What is required:
Please repeat the lines below, exactly and only, from the one that holds "-- A's inner" through the one that holds "(pvPassA s rem l).1".

:: Data for analysis

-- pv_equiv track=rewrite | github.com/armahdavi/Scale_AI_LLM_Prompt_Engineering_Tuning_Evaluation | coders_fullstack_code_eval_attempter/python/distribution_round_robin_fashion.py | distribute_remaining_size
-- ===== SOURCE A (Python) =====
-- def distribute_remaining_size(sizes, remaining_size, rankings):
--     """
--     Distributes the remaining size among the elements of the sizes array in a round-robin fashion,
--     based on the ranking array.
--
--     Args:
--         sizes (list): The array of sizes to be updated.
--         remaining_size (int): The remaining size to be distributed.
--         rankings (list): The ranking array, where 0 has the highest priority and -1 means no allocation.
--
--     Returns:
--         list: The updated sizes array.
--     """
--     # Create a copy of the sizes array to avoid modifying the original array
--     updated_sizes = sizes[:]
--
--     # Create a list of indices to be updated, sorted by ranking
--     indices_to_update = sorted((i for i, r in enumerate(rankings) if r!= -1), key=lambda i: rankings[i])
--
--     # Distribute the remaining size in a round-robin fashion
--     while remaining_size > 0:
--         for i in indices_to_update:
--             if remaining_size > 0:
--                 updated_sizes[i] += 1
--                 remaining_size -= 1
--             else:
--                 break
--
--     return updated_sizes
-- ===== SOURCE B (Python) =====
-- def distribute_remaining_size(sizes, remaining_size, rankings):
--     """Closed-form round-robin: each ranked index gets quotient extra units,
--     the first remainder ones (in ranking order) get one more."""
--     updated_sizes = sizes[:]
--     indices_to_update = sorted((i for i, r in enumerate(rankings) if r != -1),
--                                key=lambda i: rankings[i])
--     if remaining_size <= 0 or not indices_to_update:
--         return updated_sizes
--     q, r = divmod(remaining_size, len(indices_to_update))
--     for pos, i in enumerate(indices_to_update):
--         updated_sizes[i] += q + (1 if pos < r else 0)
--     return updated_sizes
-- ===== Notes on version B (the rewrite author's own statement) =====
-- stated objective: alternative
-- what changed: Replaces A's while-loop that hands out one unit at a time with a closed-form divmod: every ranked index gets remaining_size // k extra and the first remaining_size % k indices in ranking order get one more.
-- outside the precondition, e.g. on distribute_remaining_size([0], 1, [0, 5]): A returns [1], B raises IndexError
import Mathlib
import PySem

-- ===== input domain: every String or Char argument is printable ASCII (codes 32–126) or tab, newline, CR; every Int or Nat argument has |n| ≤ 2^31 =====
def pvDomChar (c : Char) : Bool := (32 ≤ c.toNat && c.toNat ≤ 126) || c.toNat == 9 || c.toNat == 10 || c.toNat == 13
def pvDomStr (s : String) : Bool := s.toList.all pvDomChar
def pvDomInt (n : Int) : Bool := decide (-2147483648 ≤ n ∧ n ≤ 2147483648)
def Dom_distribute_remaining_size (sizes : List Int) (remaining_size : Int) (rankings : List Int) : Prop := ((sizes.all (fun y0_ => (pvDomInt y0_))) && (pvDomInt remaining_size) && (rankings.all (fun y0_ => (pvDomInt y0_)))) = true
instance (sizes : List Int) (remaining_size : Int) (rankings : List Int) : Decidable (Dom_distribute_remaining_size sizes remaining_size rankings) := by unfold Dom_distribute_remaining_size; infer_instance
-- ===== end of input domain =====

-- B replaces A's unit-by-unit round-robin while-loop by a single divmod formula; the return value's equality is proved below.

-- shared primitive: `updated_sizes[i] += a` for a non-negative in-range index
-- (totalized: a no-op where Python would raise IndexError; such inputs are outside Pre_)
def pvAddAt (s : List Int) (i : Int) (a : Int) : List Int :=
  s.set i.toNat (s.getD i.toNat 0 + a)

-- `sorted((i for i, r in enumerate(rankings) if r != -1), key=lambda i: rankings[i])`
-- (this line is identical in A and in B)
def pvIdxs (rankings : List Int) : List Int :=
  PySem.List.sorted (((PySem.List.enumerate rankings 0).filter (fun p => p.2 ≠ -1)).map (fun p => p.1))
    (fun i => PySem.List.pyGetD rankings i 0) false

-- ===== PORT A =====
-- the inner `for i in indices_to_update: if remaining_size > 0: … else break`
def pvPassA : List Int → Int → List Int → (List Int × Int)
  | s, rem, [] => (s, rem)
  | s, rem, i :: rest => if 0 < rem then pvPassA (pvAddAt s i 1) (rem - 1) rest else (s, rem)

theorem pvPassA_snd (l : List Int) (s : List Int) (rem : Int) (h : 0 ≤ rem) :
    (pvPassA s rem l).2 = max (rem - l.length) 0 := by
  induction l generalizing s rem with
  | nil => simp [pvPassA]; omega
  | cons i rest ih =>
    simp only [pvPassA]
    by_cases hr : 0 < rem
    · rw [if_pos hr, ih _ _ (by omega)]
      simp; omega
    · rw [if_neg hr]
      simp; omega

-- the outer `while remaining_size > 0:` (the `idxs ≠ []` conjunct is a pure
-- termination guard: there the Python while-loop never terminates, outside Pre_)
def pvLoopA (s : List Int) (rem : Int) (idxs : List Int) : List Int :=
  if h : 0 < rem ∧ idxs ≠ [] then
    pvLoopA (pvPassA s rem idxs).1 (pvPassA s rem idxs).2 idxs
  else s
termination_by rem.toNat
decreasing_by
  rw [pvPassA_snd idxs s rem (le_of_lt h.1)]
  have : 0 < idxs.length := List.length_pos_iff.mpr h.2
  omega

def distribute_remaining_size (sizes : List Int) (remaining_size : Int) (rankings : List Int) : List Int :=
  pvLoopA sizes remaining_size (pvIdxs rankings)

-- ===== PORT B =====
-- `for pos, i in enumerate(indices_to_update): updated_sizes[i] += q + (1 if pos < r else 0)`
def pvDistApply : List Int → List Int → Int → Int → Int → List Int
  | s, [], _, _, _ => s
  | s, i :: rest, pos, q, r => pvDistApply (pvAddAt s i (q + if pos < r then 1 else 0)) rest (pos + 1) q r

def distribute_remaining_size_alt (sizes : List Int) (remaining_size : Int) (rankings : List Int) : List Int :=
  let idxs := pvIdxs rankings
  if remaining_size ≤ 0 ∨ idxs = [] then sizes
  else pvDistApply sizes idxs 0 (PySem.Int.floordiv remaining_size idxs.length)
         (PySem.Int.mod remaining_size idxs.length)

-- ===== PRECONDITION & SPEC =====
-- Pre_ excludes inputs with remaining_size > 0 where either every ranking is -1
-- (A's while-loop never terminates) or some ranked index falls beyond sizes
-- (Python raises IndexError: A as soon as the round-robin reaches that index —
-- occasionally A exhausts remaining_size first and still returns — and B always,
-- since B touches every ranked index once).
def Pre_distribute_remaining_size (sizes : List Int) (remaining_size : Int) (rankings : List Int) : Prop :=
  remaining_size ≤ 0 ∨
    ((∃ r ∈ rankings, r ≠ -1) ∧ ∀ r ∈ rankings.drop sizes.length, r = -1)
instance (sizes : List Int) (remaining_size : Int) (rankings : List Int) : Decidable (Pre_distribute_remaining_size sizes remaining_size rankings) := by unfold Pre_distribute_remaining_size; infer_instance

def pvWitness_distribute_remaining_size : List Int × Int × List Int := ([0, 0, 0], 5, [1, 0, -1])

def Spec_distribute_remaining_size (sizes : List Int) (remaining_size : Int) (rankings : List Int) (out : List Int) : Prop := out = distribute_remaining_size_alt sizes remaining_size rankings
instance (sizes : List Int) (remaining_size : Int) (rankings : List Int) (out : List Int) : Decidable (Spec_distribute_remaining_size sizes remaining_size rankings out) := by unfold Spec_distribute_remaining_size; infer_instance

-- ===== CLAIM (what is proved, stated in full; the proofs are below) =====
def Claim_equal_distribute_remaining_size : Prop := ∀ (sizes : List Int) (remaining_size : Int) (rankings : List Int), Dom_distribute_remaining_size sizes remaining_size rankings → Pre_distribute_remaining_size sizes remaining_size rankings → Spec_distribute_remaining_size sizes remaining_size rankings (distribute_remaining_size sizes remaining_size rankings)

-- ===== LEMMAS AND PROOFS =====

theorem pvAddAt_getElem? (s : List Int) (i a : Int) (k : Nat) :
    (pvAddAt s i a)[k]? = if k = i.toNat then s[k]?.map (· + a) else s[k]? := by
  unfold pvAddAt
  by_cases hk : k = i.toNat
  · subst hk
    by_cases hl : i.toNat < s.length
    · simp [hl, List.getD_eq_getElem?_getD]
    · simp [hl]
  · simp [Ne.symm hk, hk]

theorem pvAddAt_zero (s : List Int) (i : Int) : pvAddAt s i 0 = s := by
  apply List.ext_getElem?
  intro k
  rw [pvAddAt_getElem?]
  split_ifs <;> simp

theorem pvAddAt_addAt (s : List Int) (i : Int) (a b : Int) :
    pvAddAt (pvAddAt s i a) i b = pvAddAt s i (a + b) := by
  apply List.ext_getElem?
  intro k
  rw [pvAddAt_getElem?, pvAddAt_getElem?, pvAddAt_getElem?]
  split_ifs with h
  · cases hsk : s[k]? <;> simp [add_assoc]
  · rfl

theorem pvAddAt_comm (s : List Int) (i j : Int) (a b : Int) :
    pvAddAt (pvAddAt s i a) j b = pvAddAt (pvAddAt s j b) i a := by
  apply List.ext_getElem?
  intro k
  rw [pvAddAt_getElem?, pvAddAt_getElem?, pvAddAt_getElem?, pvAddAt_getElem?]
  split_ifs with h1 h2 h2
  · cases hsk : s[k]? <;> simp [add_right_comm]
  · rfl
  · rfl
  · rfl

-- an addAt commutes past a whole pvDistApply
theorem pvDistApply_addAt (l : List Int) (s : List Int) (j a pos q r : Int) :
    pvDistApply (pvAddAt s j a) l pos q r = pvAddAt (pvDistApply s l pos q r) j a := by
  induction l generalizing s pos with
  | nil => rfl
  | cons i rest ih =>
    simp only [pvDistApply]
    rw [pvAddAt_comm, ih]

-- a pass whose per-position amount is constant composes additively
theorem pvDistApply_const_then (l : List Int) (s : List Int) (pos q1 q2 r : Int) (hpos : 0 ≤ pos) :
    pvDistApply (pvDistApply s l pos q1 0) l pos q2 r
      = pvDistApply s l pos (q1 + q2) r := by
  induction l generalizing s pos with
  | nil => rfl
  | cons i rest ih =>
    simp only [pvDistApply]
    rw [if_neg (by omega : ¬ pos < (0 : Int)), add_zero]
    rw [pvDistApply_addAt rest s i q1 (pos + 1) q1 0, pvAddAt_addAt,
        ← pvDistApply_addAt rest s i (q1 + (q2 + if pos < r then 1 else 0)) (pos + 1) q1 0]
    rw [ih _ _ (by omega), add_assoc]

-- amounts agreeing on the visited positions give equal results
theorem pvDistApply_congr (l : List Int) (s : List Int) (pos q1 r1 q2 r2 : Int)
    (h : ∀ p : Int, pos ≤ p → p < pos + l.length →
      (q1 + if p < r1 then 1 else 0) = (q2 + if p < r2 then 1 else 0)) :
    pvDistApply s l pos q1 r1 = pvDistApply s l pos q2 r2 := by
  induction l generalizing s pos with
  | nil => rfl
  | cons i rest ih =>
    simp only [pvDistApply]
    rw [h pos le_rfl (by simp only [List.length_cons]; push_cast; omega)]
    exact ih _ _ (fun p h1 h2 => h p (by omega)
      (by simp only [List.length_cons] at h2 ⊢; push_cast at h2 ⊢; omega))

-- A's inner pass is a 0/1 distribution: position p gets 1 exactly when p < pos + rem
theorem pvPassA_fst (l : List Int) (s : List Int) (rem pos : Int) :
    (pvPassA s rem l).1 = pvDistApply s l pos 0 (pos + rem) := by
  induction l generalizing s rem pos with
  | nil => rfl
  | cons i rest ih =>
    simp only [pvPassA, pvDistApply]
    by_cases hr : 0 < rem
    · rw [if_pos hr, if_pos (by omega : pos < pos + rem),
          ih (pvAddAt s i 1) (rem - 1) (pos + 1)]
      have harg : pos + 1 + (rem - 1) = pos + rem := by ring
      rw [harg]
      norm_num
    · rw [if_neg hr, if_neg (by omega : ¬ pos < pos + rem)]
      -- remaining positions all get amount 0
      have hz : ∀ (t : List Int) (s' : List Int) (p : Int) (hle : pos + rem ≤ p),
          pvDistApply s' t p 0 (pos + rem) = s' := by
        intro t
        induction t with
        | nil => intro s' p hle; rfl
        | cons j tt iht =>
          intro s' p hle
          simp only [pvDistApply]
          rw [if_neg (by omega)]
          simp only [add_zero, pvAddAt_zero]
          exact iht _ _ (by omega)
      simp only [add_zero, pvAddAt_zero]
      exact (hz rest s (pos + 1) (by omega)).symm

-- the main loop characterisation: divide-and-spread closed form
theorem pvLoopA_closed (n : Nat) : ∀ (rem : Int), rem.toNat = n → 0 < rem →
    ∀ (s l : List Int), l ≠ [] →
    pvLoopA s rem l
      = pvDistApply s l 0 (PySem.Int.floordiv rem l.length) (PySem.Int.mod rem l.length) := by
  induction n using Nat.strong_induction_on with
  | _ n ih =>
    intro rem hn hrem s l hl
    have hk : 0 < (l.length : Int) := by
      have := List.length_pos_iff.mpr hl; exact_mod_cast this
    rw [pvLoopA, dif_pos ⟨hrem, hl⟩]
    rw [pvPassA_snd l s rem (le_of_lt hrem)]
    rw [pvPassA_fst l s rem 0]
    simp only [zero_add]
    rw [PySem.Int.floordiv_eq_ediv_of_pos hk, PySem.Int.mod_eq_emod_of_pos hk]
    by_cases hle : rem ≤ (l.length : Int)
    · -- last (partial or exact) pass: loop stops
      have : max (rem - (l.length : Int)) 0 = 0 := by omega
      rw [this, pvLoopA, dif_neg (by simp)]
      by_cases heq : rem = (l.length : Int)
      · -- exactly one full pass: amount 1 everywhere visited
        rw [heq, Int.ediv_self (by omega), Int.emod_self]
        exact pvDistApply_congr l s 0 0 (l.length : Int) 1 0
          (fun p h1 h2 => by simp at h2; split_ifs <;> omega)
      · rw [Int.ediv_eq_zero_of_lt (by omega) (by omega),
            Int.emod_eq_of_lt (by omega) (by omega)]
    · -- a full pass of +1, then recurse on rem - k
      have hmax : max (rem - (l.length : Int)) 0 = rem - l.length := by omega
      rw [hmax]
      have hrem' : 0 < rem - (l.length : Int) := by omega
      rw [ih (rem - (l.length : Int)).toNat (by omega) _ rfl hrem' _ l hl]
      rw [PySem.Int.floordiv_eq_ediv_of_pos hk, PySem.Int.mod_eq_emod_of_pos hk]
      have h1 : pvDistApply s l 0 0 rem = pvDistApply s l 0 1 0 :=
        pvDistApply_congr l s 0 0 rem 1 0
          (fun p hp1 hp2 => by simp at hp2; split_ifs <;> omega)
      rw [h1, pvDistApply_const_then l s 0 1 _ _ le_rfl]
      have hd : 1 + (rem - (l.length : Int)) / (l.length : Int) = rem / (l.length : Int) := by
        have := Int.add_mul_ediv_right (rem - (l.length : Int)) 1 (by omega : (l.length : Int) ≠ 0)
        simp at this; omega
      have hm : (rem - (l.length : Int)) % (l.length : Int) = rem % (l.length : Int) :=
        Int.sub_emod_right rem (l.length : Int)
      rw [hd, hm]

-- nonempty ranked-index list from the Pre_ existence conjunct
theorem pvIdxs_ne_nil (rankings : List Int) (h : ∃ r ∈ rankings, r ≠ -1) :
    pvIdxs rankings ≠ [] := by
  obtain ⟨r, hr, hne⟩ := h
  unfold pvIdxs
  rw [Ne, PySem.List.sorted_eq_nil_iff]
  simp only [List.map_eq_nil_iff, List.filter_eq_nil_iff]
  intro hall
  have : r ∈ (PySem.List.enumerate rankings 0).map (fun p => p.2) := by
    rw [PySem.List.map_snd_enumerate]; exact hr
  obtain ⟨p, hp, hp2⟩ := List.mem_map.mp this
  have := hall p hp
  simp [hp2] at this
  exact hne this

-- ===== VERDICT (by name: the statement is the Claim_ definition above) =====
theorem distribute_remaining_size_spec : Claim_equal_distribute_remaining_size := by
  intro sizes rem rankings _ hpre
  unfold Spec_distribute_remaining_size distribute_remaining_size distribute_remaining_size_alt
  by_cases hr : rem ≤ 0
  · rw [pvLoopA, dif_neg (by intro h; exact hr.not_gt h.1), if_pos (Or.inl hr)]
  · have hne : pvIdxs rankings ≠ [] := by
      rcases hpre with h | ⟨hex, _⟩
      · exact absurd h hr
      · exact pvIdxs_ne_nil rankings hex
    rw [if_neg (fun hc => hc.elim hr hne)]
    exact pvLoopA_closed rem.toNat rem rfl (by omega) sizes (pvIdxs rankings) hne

::::

Solved problem:
-- A's inner pass is a 0/1 distribution: position p gets 1 exactly when p < pos + rem
theorem pvPassA_fst (l : List Int) (s : List Int) (rem pos : Int) :
    (pvPassA s rem l).1 = pvDistApply s l pos 0 (pos + rem) := by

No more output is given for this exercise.